WORK ORDER: Copy the lines below, beginning with the one that contains "overlay_id) = b13" and continuing through the final line, exactly as written and with no other lines.

━━━ TASK INPUTS ━━━

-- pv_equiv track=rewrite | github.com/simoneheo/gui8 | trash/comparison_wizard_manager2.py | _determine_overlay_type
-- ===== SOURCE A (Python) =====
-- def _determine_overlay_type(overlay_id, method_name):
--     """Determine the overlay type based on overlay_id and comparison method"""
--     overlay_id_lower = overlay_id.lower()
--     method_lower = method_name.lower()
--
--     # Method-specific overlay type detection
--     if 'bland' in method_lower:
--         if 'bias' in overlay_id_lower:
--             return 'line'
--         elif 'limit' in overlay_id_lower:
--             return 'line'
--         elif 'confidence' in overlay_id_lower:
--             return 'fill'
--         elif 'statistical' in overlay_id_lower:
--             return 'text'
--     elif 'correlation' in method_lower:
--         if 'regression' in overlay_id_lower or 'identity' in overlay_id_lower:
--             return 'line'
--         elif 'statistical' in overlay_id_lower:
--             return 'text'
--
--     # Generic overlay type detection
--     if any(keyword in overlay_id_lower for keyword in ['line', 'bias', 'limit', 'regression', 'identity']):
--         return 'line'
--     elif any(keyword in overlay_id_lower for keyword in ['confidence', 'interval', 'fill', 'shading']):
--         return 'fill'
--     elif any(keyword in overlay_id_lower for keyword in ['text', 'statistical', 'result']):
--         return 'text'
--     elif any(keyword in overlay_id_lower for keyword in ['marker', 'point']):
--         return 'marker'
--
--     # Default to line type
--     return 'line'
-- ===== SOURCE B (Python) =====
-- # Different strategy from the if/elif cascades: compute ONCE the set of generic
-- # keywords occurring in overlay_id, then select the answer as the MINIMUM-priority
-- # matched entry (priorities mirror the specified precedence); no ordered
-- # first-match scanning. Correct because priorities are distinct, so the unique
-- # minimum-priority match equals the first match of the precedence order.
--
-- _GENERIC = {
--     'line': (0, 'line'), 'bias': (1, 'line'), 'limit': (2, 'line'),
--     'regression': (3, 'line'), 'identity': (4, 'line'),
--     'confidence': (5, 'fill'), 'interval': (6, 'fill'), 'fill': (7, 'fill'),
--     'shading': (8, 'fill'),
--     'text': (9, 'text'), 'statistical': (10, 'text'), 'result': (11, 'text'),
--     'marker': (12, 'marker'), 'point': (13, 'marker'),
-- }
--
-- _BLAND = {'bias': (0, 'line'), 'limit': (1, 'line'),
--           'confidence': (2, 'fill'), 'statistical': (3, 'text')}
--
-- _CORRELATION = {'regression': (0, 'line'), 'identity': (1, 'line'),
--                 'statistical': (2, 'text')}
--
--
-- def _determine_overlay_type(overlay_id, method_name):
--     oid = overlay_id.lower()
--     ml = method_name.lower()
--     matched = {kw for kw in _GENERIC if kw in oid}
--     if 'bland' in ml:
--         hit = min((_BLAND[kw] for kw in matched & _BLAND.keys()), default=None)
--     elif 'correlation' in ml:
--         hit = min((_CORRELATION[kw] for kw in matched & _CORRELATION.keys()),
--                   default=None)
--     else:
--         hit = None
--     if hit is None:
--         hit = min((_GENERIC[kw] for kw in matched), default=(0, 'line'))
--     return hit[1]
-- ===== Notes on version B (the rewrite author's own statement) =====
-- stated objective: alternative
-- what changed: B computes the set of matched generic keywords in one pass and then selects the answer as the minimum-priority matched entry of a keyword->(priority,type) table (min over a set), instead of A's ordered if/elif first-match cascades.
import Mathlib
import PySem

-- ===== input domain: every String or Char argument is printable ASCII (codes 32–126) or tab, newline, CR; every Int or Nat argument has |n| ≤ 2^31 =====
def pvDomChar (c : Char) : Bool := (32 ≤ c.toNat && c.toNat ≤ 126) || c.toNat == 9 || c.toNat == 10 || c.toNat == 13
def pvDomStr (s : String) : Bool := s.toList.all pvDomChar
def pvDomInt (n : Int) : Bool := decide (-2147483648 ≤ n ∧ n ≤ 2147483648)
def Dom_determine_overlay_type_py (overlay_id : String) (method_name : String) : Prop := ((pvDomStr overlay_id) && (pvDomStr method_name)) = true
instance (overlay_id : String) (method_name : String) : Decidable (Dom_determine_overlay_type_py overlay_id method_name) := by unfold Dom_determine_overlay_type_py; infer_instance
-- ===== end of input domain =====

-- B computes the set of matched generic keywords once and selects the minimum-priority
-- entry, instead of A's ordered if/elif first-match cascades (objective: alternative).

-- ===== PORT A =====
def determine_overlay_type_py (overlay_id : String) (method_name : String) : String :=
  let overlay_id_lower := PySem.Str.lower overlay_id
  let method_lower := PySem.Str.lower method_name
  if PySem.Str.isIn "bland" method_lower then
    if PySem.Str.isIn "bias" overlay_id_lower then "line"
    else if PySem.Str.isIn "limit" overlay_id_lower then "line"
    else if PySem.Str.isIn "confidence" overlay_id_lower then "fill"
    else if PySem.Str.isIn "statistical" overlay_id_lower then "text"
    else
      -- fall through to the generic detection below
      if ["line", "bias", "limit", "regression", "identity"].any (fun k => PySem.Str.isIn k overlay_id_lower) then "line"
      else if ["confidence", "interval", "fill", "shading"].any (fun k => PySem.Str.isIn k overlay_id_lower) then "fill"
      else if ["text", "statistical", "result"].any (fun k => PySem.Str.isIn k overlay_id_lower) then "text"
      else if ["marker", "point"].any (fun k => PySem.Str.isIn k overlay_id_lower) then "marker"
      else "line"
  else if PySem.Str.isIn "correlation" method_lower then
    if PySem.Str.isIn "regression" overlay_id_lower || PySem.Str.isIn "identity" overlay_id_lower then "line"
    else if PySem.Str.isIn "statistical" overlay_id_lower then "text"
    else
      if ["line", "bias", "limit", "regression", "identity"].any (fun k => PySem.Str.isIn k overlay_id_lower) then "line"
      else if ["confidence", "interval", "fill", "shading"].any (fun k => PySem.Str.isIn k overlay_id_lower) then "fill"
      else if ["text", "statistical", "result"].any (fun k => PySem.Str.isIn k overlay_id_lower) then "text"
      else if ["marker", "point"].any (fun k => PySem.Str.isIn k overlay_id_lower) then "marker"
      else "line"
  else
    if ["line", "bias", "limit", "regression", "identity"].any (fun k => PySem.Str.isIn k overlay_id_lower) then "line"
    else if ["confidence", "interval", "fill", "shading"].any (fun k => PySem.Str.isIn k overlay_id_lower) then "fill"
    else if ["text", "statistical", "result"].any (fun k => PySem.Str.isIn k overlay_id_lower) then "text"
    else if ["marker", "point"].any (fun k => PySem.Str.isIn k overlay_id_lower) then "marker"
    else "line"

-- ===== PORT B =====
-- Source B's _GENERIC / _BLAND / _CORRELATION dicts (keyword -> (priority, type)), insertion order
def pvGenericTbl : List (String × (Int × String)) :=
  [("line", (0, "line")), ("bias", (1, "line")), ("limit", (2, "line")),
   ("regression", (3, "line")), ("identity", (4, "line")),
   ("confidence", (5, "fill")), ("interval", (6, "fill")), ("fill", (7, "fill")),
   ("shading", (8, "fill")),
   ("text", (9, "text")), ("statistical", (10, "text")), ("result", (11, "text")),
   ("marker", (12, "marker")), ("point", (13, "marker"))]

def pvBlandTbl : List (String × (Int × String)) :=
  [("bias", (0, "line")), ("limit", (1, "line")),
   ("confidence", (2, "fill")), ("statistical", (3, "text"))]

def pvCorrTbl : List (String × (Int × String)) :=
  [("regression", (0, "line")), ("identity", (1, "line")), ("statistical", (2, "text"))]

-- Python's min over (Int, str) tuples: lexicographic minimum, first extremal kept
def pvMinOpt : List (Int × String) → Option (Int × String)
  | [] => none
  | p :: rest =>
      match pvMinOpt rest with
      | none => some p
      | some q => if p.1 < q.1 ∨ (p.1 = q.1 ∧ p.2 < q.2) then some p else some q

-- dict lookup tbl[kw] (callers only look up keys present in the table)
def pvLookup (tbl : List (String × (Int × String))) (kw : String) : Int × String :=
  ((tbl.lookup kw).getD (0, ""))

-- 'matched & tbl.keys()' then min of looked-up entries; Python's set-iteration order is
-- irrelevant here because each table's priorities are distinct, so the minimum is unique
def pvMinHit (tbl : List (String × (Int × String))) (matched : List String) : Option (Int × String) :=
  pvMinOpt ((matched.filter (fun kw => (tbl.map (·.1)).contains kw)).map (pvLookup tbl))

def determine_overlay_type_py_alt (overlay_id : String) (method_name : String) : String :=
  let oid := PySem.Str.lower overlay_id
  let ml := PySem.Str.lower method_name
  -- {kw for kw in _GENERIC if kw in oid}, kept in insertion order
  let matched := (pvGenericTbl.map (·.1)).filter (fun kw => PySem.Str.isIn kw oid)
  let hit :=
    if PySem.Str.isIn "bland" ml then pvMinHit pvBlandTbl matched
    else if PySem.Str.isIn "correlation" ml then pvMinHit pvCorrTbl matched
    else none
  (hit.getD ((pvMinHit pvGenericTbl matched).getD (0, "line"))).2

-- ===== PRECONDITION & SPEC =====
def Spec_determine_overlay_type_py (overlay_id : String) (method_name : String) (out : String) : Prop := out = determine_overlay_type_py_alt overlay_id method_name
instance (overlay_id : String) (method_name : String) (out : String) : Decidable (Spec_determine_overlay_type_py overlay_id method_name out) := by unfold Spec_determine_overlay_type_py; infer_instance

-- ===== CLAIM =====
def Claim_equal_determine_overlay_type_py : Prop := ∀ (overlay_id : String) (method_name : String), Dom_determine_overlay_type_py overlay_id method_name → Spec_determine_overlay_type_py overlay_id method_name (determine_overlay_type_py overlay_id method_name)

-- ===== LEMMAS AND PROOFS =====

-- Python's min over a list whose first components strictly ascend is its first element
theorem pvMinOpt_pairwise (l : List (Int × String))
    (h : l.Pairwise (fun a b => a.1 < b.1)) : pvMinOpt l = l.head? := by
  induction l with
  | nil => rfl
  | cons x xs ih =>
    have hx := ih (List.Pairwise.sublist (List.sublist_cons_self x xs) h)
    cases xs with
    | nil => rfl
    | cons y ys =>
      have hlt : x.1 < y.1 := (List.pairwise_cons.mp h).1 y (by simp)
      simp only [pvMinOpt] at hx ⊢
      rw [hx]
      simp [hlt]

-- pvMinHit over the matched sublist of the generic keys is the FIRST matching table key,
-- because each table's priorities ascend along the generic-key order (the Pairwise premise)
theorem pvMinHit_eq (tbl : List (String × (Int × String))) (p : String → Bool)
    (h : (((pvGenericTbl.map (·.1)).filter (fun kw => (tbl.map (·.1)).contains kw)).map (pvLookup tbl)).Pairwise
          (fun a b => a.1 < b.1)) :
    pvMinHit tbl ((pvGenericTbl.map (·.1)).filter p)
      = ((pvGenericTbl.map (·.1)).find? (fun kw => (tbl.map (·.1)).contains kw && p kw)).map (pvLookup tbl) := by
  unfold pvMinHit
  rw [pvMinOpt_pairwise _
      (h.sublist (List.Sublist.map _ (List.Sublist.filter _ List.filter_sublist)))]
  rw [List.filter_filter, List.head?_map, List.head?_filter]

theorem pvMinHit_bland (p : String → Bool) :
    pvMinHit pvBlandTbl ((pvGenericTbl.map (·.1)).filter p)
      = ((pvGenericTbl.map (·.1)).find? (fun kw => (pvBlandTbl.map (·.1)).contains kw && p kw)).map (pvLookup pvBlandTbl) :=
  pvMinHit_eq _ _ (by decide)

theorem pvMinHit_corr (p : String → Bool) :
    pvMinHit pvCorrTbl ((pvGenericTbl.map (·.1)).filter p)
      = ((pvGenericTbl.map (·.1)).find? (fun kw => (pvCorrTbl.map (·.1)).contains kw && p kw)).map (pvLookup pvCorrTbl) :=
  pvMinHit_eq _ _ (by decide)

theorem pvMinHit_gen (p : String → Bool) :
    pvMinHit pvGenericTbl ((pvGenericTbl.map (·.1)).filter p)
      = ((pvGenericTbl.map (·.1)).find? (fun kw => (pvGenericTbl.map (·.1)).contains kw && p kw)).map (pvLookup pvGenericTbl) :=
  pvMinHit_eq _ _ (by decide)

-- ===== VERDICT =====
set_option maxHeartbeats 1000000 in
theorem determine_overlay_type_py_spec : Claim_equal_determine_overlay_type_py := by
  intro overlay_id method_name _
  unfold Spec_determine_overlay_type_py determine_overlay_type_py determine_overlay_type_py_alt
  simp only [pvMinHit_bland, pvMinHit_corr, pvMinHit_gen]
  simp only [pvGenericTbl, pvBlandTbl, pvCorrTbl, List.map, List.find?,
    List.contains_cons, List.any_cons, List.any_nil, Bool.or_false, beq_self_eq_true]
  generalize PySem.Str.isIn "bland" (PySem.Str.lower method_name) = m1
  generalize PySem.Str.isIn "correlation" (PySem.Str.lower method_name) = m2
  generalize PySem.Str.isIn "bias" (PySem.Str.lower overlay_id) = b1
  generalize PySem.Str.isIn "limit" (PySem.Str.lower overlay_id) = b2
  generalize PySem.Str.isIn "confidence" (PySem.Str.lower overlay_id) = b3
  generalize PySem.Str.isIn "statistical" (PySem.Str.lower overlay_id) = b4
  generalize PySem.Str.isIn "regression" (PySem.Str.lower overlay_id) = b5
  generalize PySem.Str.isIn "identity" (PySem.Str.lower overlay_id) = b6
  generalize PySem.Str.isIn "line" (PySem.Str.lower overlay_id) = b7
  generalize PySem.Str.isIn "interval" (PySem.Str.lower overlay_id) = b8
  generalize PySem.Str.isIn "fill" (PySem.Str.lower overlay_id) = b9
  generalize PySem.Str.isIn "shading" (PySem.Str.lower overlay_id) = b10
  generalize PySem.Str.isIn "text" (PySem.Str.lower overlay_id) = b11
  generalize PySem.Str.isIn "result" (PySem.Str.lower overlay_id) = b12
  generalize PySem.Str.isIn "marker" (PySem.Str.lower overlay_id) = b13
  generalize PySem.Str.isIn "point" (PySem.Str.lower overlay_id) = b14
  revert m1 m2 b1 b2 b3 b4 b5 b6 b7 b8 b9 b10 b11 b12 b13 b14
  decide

━━━

RESULT BELOW:
  generalize PySem.Str.isIn "marker" (PySem.Str.lower overlay_id) = b13
  generalize PySem.Str.isIn "point" (PySem.Str.lower overlay_id) = b14
  revert m1 m2 b1 b2 b3 b4 b5 b6 b7 b8 b9 b10 b11 b12 b13 b14
  decide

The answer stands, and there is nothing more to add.